Powered by Google
Home
New This Week
Listings
8 days
- - - - - - - - - - - -
Art
Astrology
Books
Dance
Food
Hot links
Movies
Music
News + Features
Television
Theater
- - - - - - - - - - - -
Classifieds
Adult
Personals
Adult Personals
- - - - - - - - - - - -
Archives
Work for us
RSS
   

IN MEMORIAM
Remembering an exacting soul at the ProJo
BY BRIAN C. JONES

It may come as a surprise for some people that newspapers have souls, given the recent distress in the industry: reporters like Jayson Blair and Jack Kelley respectively making up stories at the New York Times and USA Today; circulation thieves, cheating advertisers by overstating the numbers at other papers; and corporate greedmeisters, cutting reporting staffs, producing more profits and less news.

But there is another aspect to journalism not often talked about until something tragic happens, such as the sudden death last week of Mimi Burkhardt. Even if you are a faithful reader of the Providence Journal, you probably never heard of Mimi, who was 52. She was a copy editor, part of an invisible army that battles to make newspapers honest, and not just at the Journal.

After other editors assign stories, and reporters write them, the drafts go to copy editors who root out unlawful grammar, chase down out misspellings, stupid punctuation, pompous wording, wrong names, and numbers that don’t add up. After they’ve cleaned up the mess, these editors write headlines, a difficult form of alchemy that when done by someone of Mimi’s skill, can make for something more memorable than the story itself.

Even among this group, Mimi was a standout. Your story was fortunate if Mimi was on the case, although your goose was cooked if you were the writer. Mimi would go through the story laboriously, paragraph by paragraph, line after line, word for word, ruining the evening’s plans for a late dinner, a little TV or a good book.

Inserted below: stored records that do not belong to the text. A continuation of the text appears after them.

-- pv_equiv track=rewrite | github.com/ando-huang/leetcode | medium/k_unique.py | solve
-- ===== SOURCE A (Python) =====
-- def solve(s, k):
--     d = {}
--     for i in s:
--         if i in d:
--             d[i] += 1
--         else:
--             d[i]= 1
--
--     count = 0
--     if len(d) < k:
--         return 0
--
--     while(len(d) != k):
--         min_key = min(d, key=d.get)
--         count += d[min_key]
--         del d[min_key]
--
--     return count
-- ===== SOURCE B (Python) =====
-- def solve(s, k):
--     freq = {}
--     for ch in s:
--         freq[ch] = freq.get(ch, 0) + 1
--     vals = sorted(freq.values())
--     m = len(vals)
--     if m < k:
--         return 0
--     return sum(vals[:m - k])
-- ===== Notes on version B (the rewrite author's own statement) =====
-- stated objective: alternative
-- what changed: Instead of repeatedly scanning the dict for the minimum-frequency key and deleting it (quadratic in the number m of distinct chars), B sorts the frequency list once and sums the smallest m-k values; with ASCII alphabets m is small, so measured times are similar.
import Mathlib
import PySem

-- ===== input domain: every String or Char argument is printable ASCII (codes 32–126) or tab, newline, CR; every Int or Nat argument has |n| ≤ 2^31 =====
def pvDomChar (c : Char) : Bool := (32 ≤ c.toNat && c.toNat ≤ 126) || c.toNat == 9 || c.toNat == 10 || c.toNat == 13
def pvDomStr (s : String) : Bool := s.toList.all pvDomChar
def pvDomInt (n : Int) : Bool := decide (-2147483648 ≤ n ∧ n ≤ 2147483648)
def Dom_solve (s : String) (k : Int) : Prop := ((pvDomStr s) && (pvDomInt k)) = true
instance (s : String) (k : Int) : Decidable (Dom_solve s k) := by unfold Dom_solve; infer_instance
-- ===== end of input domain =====

-- B replaces A's repeated min-scan-and-delete over the dict (quadratic in the number of
-- distinct characters) by sorting the frequency list once and summing the smallest m-k values.

-- ===== PORT A =====
-- A's while loop: while len(d) != k: remove the min-frequency key (first minimal, by
-- insertion order of keys) and add its count. Fuel = d.size bounds the iterations; when
-- Python would raise (min of an empty dict, k < 0) min? is none and the branch is
-- unreachable inside Pre_solve.
def solveLoop (fuel : Nat) (d : PySem.Dict Char Int) (k : Int) (count : Int) : Int :=
  match fuel with
  | 0 => count
  | fuel + 1 =>
    if (d.size : Int) = k then count
    else
      match PySem.List.min? d.keys (fun c => d.getD c 0) with
      | none => count          -- Python raises ValueError here; excluded by Pre_solve
      | some m => solveLoop fuel (d.erase m) k (count + d.getD m 0)

def solve (s : String) (k : Int) : Int :=
  let d := s.toList.foldl
    (fun d i => if d.contains i then d.insert i (d.getD i 0 + 1) else d.insert i 1)
    PySem.Dict.empty
  if (d.size : Int) < k then 0
  else solveLoop d.size d k 0

-- ===== PORT B =====
def solve_alt (s : String) (k : Int) : Int :=
  let freq := s.toList.foldl (fun d c => d.insert c (d.getD c 0 + 1)) PySem.Dict.empty
  let vals := PySem.List.sorted freq.values (fun x => x)
  let m : Int := (vals.length : Int)
  if m < k then 0
  else (PySem.List.slice vals none (some (m - k))).sum

-- ===== PRECONDITION & SPEC =====
-- Pre_solve excludes exactly k < 0, where A's while-loop empties the dict and
-- min({}) raises ValueError.
def Pre_solve (_s : String) (k : Int) : Prop := 0 ≤ k
instance (s : String) (k : Int) : Decidable (Pre_solve s k) := by unfold Pre_solve; infer_instance

def pvWitness_solve : String × Int := ("aabc", 2)

def Spec_solve (s : String) (k : Int) (out : Int) : Prop := out = solve_alt s k
instance (s : String) (k : Int) (out : Int) : Decidable (Spec_solve s k out) := by unfold Spec_solve; infer_instance

-- ===== CLAIM (what is proved, stated in full; the proofs are below) =====
def Claim_equal_solve : Prop := ∀ (s : String) (k : Int), Dom_solve s k → Pre_solve s k → Spec_solve s k (solve s k)

-- ===== LEMMAS AND PROOFS =====

lemma buildA_eq_counter (cs : List Char) :
    cs.foldl (fun d i => if d.contains i then d.insert i (d.getD i 0 + 1) else d.insert i 1)
      PySem.Dict.empty = PySem.Dict.counter cs := by
  rw [← PySem.Dict.foldl_insert_getD_add_one_eq_counter]
  apply PySem.List.foldl_congr_mem
  intro acc x _
  by_cases h : acc.contains x
  · simp [h]
  · simp [h, PySem.Dict.getD_of_not_contains acc (0 : Int) (by simpa using h)]

lemma perm_cons_filter_key {ν : Type} (l : List (Char × ν)) (m : Char) (v : ν)
    (hnd : (l.map Prod.fst).Nodup) (hmem : (m, v) ∈ l) :
    l.Perm ((m, v) :: l.filter (fun p => !(p.1 == m))) := by
  induction l with
  | nil => cases hmem
  | cons a t ih =>
    simp only [List.map_cons, List.nodup_cons] at hnd
    rcases List.mem_cons.mp hmem with h | h
    · subst h
      have ht : t.filter (fun p => !(p.1 == m)) = t := by
        apply List.filter_eq_self.mpr
        intro p hp
        simp only [Bool.not_eq_eq_eq_not, Bool.not_true, beq_eq_false_iff_ne]
        intro he
        exact hnd.1 (by simpa [← he] using List.mem_map_of_mem (f := Prod.fst) hp)
      simp [ht]
    · have hne : a.1 ≠ m := by
        intro he
        exact hnd.1 (by simpa [he] using List.mem_map_of_mem (f := Prod.fst) h)
      have h1 : (a :: t).Perm (a :: (m, v) :: t.filter (fun p => !(p.1 == m))) :=
        (ih hnd.2 h).cons a
      have h2 : (a :: (m, v) :: t.filter (fun p => !(p.1 == m))).Perm
          ((m, v) :: a :: t.filter (fun p => !(p.1 == m))) := List.Perm.swap _ _ _
      have h3 : (m, v) :: a :: t.filter (fun p => !(p.1 == m))
          = (m, v) :: (a :: t).filter (fun p => !(p.1 == m)) := by
        simp [hne]
      exact (h1.trans h2).trans (h3 ▸ List.Perm.refl _)

lemma sorted_min_cons (l l' : List Int) (v : Int)
    (hperm : l.Perm (v :: l')) (hv : ∀ w ∈ l', v ≤ w) :
    PySem.List.sorted l (fun x => x) = v :: PySem.List.sorted l' (fun x => x) := by
  apply PySem.List.eq_of_perm_of_pairwise_le
  · exact (PySem.List.sorted_perm l _ false).trans
      (hperm.trans ((PySem.List.sorted_perm l' _ false).symm.cons v))
  · exact PySem.List.sorted_pairwise l (fun x => x)
  · exact List.Pairwise.cons
      (fun w hw => hv w ((PySem.List.sorted_perm l' _ false).mem_iff.mp hw))
      (PySem.List.sorted_pairwise l' (fun x => x))

lemma solveLoop_eq (fuel : Nat) : ∀ (d : PySem.Dict Char Int) (k c : Int),
    d.keys.Nodup → 0 ≤ k → k ≤ (d.size : Int) → d.size - k.toNat ≤ fuel →
    solveLoop fuel d k c =
      c + ((PySem.List.sorted d.values (fun x => x)).take (d.size - k.toNat)).sum := by
  induction fuel with
  | zero =>
    intro d k c hnd hk hks hfuel
    have : d.size - k.toNat = 0 := by omega
    simp [solveLoop, this]
  | succ fuel ih =>
    intro d k c hnd hk hks hfuel
    by_cases hsz : (d.size : Int) = k
    · have : d.size - k.toNat = 0 := by omega
      simp [solveLoop, hsz, this]
    · -- k < size, dict nonempty
      have hlt : (k : Int) < (d.size : Int) := lt_of_le_of_ne hks (fun h => hsz h.symm)
      have hpos : 0 < d.size := by omega
      have hkeysne : d.keys ≠ [] := fun h => by
        have h0 : d.size = 0 := by
          simpa [PySem.Dict.keys, PySem.Dict.size] using congrArg List.length h
        omega
      obtain ⟨m, hm⟩ : ∃ m, PySem.List.min? d.keys (fun c => d.getD c 0) = some m := by
        cases hmo : PySem.List.min? d.keys (fun c => d.getD c 0) with
        | none => exact absurd (Iff.mp (PySem.List.min?_eq_none_iff _ _) hmo) hkeysne
        | some m => exact ⟨m, rfl⟩
      have hmk : m ∈ d.keys := PySem.List.min?_mem hm
      obtain ⟨p, hp, hp1⟩ : ∃ p ∈ d.items, p.1 = m := by
        simpa [PySem.Dict.keys] using hmk
      obtain ⟨v, hvm⟩ : ∃ v, (m, v) ∈ d.items := ⟨p.2, by rwa [← hp1, Prod.mk.eta]⟩
      have hndf : (d.items.map Prod.fst).Nodup := by
        simpa [PySem.Dict.keys] using hnd
      have hget : d.getD m 0 = v := PySem.Dict.getD_of_mem_items d hvm hnd 0
      have hperm := perm_cons_filter_key d.items m v hndf hvm
      have heraseitems : (d.erase m).items = d.items.filter (fun p => !(p.1 == m)) := rfl
      have hvals : d.values.Perm (v :: (d.erase m).values) := by
        have := hperm.map Prod.snd
        simpa [PySem.Dict.values, heraseitems] using this
      have hsubl : ((d.erase m).items).Sublist d.items := by
        rw [heraseitems]; exact List.filter_sublist
      have hnd' : (d.erase m).keys.Nodup := by
        have : ((d.erase m).items.map Prod.fst).Sublist (d.items.map Prod.fst) :=
          hsubl.map Prod.fst
        exact (hndf.sublist this : _)
      have hsize' : (d.erase m).size = d.size - 1 := by
        have := hperm.length_eq
        simp [PySem.Dict.size, heraseitems] at this ⊢
        omega
      have hmin : ∀ w ∈ (d.erase m).values, v ≤ w := by
        intro w hw
        obtain ⟨q, hq, hq2⟩ : ∃ q ∈ (d.erase m).items, q.2 = w := by
          simpa [PySem.Dict.values] using hw
        have hqd : q ∈ d.items := hsubl.mem hq
        have hq1k : q.1 ∈ d.keys := by
          simp only [PySem.Dict.keys]
          exact List.mem_map_of_mem (f := fun x => x.1) hqd
        have hgq : d.getD q.1 0 = q.2 :=
          PySem.Dict.getD_of_mem_items d (by rwa [Prod.mk.eta]) hnd 0
        have := PySem.List.min?_isMin hm q.1 hq1k
        rw [hget, hgq, hq2] at this
        exact this
      have hsorted : PySem.List.sorted d.values (fun x => x)
          = v :: PySem.List.sorted (d.erase m).values (fun x => x) :=
        sorted_min_cons _ _ _ hvals hmin
      have hks' : k ≤ ((d.erase m).size : Int) := by rw [hsize']; omega
      have hfuel' : (d.erase m).size - k.toNat ≤ fuel := by omega
      have ihh := ih (d.erase m) k (c + d.getD m 0) hnd' hk hks' hfuel'
      have htake : d.size - k.toNat = ((d.erase m).size - k.toNat) + 1 := by omega
      simp only [solveLoop, hsz, if_false, hm]
      rw [ihh, hsorted, htake, List.take_succ_cons, List.sum_cons, hget]
      ring

-- ===== VERDICT (by name: the statement is the Claim_ definition above) =====
theorem solve_spec : Claim_equal_solve := by
  intro s k _ hpre
  have hk0 : (0 : Int) ≤ k := hpre
  unfold Spec_solve solve solve_alt
  rw [buildA_eq_counter, PySem.Dict.foldl_insert_getD_add_one_eq_counter]
  set d := PySem.Dict.counter s.toList with hd
  have hnd : d.keys.Nodup := PySem.Dict.nodup_keys_counter _
  have hlen : (PySem.List.sorted d.values (fun x => x)).length = d.size := by
    rw [(PySem.List.sorted_perm d.values _ false).length_eq]
    simp [PySem.Dict.values, PySem.Dict.size]
  simp only [hlen]
  by_cases hc : (d.size : Int) < k
  · simp [hc]
  · have hks : k ≤ (d.size : Int) := le_of_not_gt hc
    rw [if_neg hc, if_neg hc]
    rw [solveLoop_eq d.size d k 0 hnd hk0 hks (by omega)]
    rw [PySem.List.slice_to _ (by omega)]
    have : ((d.size : Int) - k).toNat = d.size - k.toNat := by omega
    rw [this, zero_add]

She already knew about the inconsistencies — the dates didn’t add up, how could Politician X be 62 if he graduated in 1952, and by the way, she had just run budget figures and they didn’t match up, either; and isn’t Swansea in Massachusetts, not Rhode Island, and wasn’t late governor inaugurated in EIGHTEEN hundred and something-something. She wouldn’t be rushed or intimidated by your sighs or even outright protests that this was taking too damn long. It wasn’t about you, or even how, under newspaper rules, she had the final word on what was published. It was only about the story. Mimi couldn’t abide the possibility that something wrong or illogical or unclear would appear in a newspaper, and that the next morning a reader would face the same idiocy she was confronting that night.

If you were working on a major story — a series that took months to report and weeks to write — Mimi’s oversight was even more astonishing. She had an enormous capacity for complex organization: maybe you should consider beginning the story this way, moving this entire section down to that part of the story, and you might want to consider re-reporting this other section.

She took these stories very much to heart. She literally dreamed about what she was editing, and would come to work the next day saying she’d woken in the middle of the night with just the right word to make a troublesome paragraph work, or the realization that a section of a story thrown out the previous day to save space was really critical and should be restored.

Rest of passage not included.